Animals From Whales to Wallabies Share Culture Like Humans
Scientists now have overwhelming evidence that animals across the kingdom learn from each other and pass down cultural behaviors, just like people do. This discovery is changing how we understand nature and our place in it.
When Jane Goodall watched chimpanzees use twigs to fish termites from mounds in Tanzania over 50 years ago, she shattered everything scientists thought they knew about being human. Tool-making was supposed to be our special trait, the thing that made us different from every other creature on Earth.
Her mentor Louis Leakey saw the problem immediately. "Now we must redefine 'tool', redefine 'man', or accept chimpanzees as humans," he said.
Today, that single observation has blossomed into something far bigger. A groundbreaking review published in Philosophical Transactions of the Royal Society B reveals that cultural learning exists across the entire animal kingdom.

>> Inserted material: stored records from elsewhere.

-- pv_equiv track=rewrite | github.com/lakshyarawal/pythonPractice | Hashing/longest_common_subarray_with_given_sum.py | longest_common_sub
-- ===== SOURCE A (Python) =====
-- def longest_common_sub(arr, arr2) -> int:
--     result = 0
--     n = len(arr)
--     for i in range(n):
--         curr_sum1, curr_sum2 = 0, 0
--         for j in range(i, n):
--             curr_sum1 += arr[j]
--             curr_sum2 += arr2[j]
--             if curr_sum1 == curr_sum2:
--                 result = max(result, j-i + 1)
--     return result
-- ===== SOURCE B (Python) =====
-- def longest_common_sub(arr, arr2) -> int:
--     # Prefix sums of the difference array + first-occurrence hashmap (longest zero-sum subarray), O(n).
--     first = {0: -1}
--     s = 0
--     best = 0
--     for i, a in enumerate(arr):
--         s += a - arr2[i]
--         if s in first:
--             best = max(best, i - first[s])
--         else:
--             first[s] = i
--     return best
-- ===== Notes on version B (the rewrite author's own statement) =====
-- stated objective: faster
-- what changed: Replaced the quadratic all-subarrays double loop (two running sums per start index) by a single pass over the prefix sums of the difference array with a hashmap of each prefix value's first occurrence (longest zero-sum subarray).
import Mathlib
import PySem

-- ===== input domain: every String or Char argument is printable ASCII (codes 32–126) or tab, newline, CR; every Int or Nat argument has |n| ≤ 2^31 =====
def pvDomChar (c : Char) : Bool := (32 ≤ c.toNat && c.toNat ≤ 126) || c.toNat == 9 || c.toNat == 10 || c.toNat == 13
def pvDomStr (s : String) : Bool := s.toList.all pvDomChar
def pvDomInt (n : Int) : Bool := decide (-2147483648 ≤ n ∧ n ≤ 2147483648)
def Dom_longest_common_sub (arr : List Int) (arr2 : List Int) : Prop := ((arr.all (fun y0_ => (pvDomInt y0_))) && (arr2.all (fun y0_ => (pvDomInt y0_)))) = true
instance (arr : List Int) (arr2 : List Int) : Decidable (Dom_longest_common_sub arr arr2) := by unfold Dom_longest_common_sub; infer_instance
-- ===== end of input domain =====

-- B replaces A's quadratic double loop by one pass over prefix sums of the difference
-- array with a first-occurrence hashmap (objective: faster, asymptotic O(n^2) → O(n)).

-- ===== PORT A =====
-- literal transliteration of A; arr[j]/arr2[j] as pyGetD, in range under Pre_
def longest_common_sub (arr : List Int) (arr2 : List Int) : Int :=
  let n : Int := arr.length
  (PySem.List.pyRange 0 n 1).foldl (fun result i =>
    ((PySem.List.pyRange i n 1).foldl
      (fun (st : Int × Int × Int) j =>
        let c1 := st.2.1 + PySem.List.pyGetD arr j 0
        let c2 := st.2.2 + PySem.List.pyGetD arr2 j 0
        (if c1 = c2 then max st.1 (j - i + 1) else st.1, c1, c2))
      (result, 0, 0)).1) 0

-- ===== PORT B =====
-- literal transliteration of Source B; state = (first, s, best); arr2[i] as pyGetD, in range under Pre_
def longest_common_sub_alt (arr : List Int) (arr2 : List Int) : Int :=
  let st := (PySem.List.enumerate arr).foldl
    (fun (st : PySem.Dict Int Int × Int × Int) p =>
      let s := st.2.1 + (p.2 - PySem.List.pyGetD arr2 p.1 0)
      match st.1.get? s with
      | some f => (st.1, s, max st.2.2 (p.1 - f))
      | none => (st.1.insert s p.1, s, st.2.2))
    (PySem.Dict.ofList [(0, -1)], 0, 0)
  st.2.2

-- ===== PRECONDITION & SPEC =====
-- Pre_ excludes exactly the inputs where the Pythons raise IndexError: len(arr2) < len(arr)
def Pre_longest_common_sub (arr : List Int) (arr2 : List Int) : Prop := arr.length ≤ arr2.length
instance (arr : List Int) (arr2 : List Int) : Decidable (Pre_longest_common_sub arr arr2) := by unfold Pre_longest_common_sub; infer_instance
def pvWitness_longest_common_sub : List Int × List Int := ([1, 2, 3], [3, 2, 1])

def Spec_longest_common_sub (arr : List Int) (arr2 : List Int) (out : Int) : Prop := out = longest_common_sub_alt arr arr2
instance (arr : List Int) (arr2 : List Int) (out : Int) : Decidable (Spec_longest_common_sub arr arr2 out) := by unfold Spec_longest_common_sub; infer_instance

-- ===== CLAIM (what is proved, stated in full; the proofs are below) =====
def Claim_equal_longest_common_sub : Prop := ∀ (arr : List Int) (arr2 : List Int), Dom_longest_common_sub arr arr2 → Pre_longest_common_sub arr arr2 → Spec_longest_common_sub arr arr2 (longest_common_sub arr arr2)

-- ===== LEMMAS AND PROOFS =====

-- prefix sum of xs.getD, and of the difference array
def psum (xs : List Int) : Nat → Int
  | 0 => 0
  | k + 1 => psum xs k + xs.getD k 0

def pre2 (arr arr2 : List Int) (k : Nat) : Int := psum arr k - psum arr2 k

-- the common characterisation: r is the length of the longest equal-sum subarray (0 if none)
def IsAns (arr arr2 : List Int) (r : Int) : Prop :=
  0 ≤ r ∧
  (∀ i j : Nat, i ≤ j → j < arr.length → pre2 arr arr2 (j + 1) = pre2 arr arr2 i → (j : Int) - i + 1 ≤ r) ∧
  (r = 0 ∨ ∃ i j : Nat, i ≤ j ∧ j < arr.length ∧ pre2 arr arr2 (j + 1) = pre2 arr arr2 i ∧ r = (j : Int) - i + 1)

theorem isAns_unique {arr arr2 : List Int} {r1 r2 : Int}
    (h1 : IsAns arr arr2 r1) (h2 : IsAns arr arr2 r2) : r1 = r2 := by
  obtain ⟨h1n, h1u, h1c⟩ := h1
  obtain ⟨h2n, h2u, h2c⟩ := h2
  have le12 : r1 ≤ r2 := by
    rcases h1c with h | ⟨i, j, hij, hj, hp, hr⟩
    · omega
    · have := h2u i j hij hj hp; omega
  have le21 : r2 ≤ r1 := by
    rcases h2c with h | ⟨i, j, hij, hj, hp, hr⟩
    · omega
    · have := h1u i j hij hj hp; omega
  omega

-- ---------- A side ----------

-- result of A's inner loop for start index i after t iterations, starting from res0
def innerRes (arr arr2 : List Int) (i : Nat) (res0 : Int) : Nat → Int
  | 0 => res0
  | t + 1 =>
    let r := innerRes arr arr2 i res0 t
    if pre2 arr arr2 (i + t + 1) = pre2 arr arr2 i then max r ((t : Int) + 1) else r

-- A's result after u outer iterations
def outerRes (arr arr2 : List Int) : Nat → Int
  | 0 => 0
  | u + 1 => innerRes arr arr2 u (outerRes arr arr2 u) (arr.length - u)

theorem innerA (arr arr2 : List Int) (i : Nat) (res0 : Int) (t : Nat) :
    ((List.range t).map (fun k : Nat => ((i : Int) + (k : Int)))).foldl
      (fun (st : Int × Int × Int) j =>
        let c1 := st.2.1 + PySem.List.pyGetD arr j 0
        let c2 := st.2.2 + PySem.List.pyGetD arr2 j 0
        (if c1 = c2 then max st.1 (j - (i : Int) + 1) else st.1, c1, c2))
      (res0, 0, 0)
    = (innerRes arr arr2 i res0 t,
       psum arr (i + t) - psum arr i,
       psum arr2 (i + t) - psum arr2 i) := by
  induction t with
  | zero => simp [innerRes]
  | succ t ih =>
    rw [List.range_succ, List.map_append, List.foldl_append, ih]
    simp only [List.map_cons, List.map_nil, List.foldl_cons, List.foldl_nil]
    have hc : ((i : Int) + t) = ((i + t : Nat) : Int) := by push_cast; ring
    rw [hc, PySem.List.pyGetD_natCast, PySem.List.pyGetD_natCast]
    have e1 : psum arr (i + t) - psum arr i + arr.getD (i + t) 0
        = psum arr (i + (t + 1)) - psum arr i := by
      have : i + (t + 1) = (i + t) + 1 := by omega
      rw [this, psum]; ring
    have e2 : psum arr2 (i + t) - psum arr2 i + arr2.getD (i + t) 0
        = psum arr2 (i + (t + 1)) - psum arr2 i := by
      have : i + (t + 1) = (i + t) + 1 := by omega
      rw [this, psum]; ring
    simp only [innerRes, e1, e2]
    have hidx : i + (t + 1) = i + t + 1 := by omega
    rw [hidx]
    have hm : ((i + t : Nat) : Int) - (i : Int) + 1 = (t : Int) + 1 := by push_cast; ring
    rw [hm]
    have hcond : (psum arr (i + t + 1) - psum arr i = psum arr2 (i + t + 1) - psum arr2 i)
        ↔ pre2 arr arr2 (i + t + 1) = pre2 arr arr2 i := by
      unfold pre2; omega
    simp only [hcond]

theorem innerRes_ge (arr arr2 : List Int) (i : Nat) (res0 : Int) (t : Nat) :
    res0 ≤ innerRes arr arr2 i res0 t := by
  induction t with
  | zero => simp [innerRes]
  | succ t ih =>
    simp only [innerRes]
    split_ifs with h
    · exact le_trans ih (le_max_left _ _)
    · exact ih

theorem innerRes_ub (arr arr2 : List Int) (i : Nat) (res0 : Int) (t : Nat)
    (j : Nat) (hij : i ≤ j) (hjt : j < i + t)
    (hp : pre2 arr arr2 (j + 1) = pre2 arr arr2 i) :
    (j : Int) - i + 1 ≤ innerRes arr arr2 i res0 t := by
  induction t with
  | zero => omega
  | succ t ih =>
    simp only [innerRes]
    by_cases hj : j < i + t
    · have := ih hj
      split_ifs with h
      · exact le_trans this (le_max_left _ _)
      · exact this
    · have hje : j = i + t := by omega
      subst hje
      rw [if_pos hp]
      have h2 : ((i + t : Nat) : Int) - i + 1 = (t : Int) + 1 := by push_cast; ring
      rw [h2]
      exact le_max_right _ _

theorem innerRes_cases (arr arr2 : List Int) (i : Nat) (res0 : Int) (t : Nat) :
    innerRes arr arr2 i res0 t = res0 ∨
    ∃ j : Nat, i ≤ j ∧ j < i + t ∧ pre2 arr arr2 (j + 1) = pre2 arr arr2 i ∧
      innerRes arr arr2 i res0 t = (j : Int) - i + 1 := by
  induction t with
  | zero => left; rfl
  | succ t ih =>
    simp only [innerRes]
    split_ifs with h
    · rcases le_or_gt ((t : Int) + 1) (innerRes arr arr2 i res0 t) with hle | hlt
      · rw [max_eq_left hle]
        rcases ih with h0 | ⟨j, hij, hjt, hp, he⟩
        · left; exact h0
        · right; exact ⟨j, hij, by omega, hp, he⟩
      · rw [max_eq_right (by omega)]
        right
        refine ⟨i + t, by omega, by omega, h, ?_⟩
        push_cast; ring
    · rcases ih with h0 | ⟨j, hij, hjt, hp, he⟩
      · left; exact h0
      · right; exact ⟨j, hij, by omega, hp, he⟩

Co-led by researcher Philippa Brakes, the special journal issue documents animals from whales to wallabies teaching each other skills, passing down knowledge, and creating their own traditions. These aren't just instincts programmed into DNA but actual learned behaviors that animals share with their communities.

Whales teach their calves specific hunting techniques unique to their pod. Birds in different regions sing distinct dialects of the same song. Even creatures we rarely think of as social have been observed learning from their neighbors.
Why This Inspires
This research does more than expand our scientific knowledge. It fundamentally reshapes how we see our relationship with the natural world.
For decades, humans placed themselves on a pedestal, convinced our ability to learn and share knowledge made us superior. This discovery humbles us in the best way, revealing that we're part of a much larger community of thinking, learning, teaching beings.
Understanding that animals have culture also deepens our responsibility to protect them. When a species goes extinct, we don't just lose individual creatures but entire traditions, knowledge systems, and ways of life that took generations to develop.
The more we learn about animal culture, the harder it becomes to draw bright lines between "us" and "them." We're discovering that the qualities we thought made us special actually connect us to the rest of life on Earth in beautiful and unexpected ways.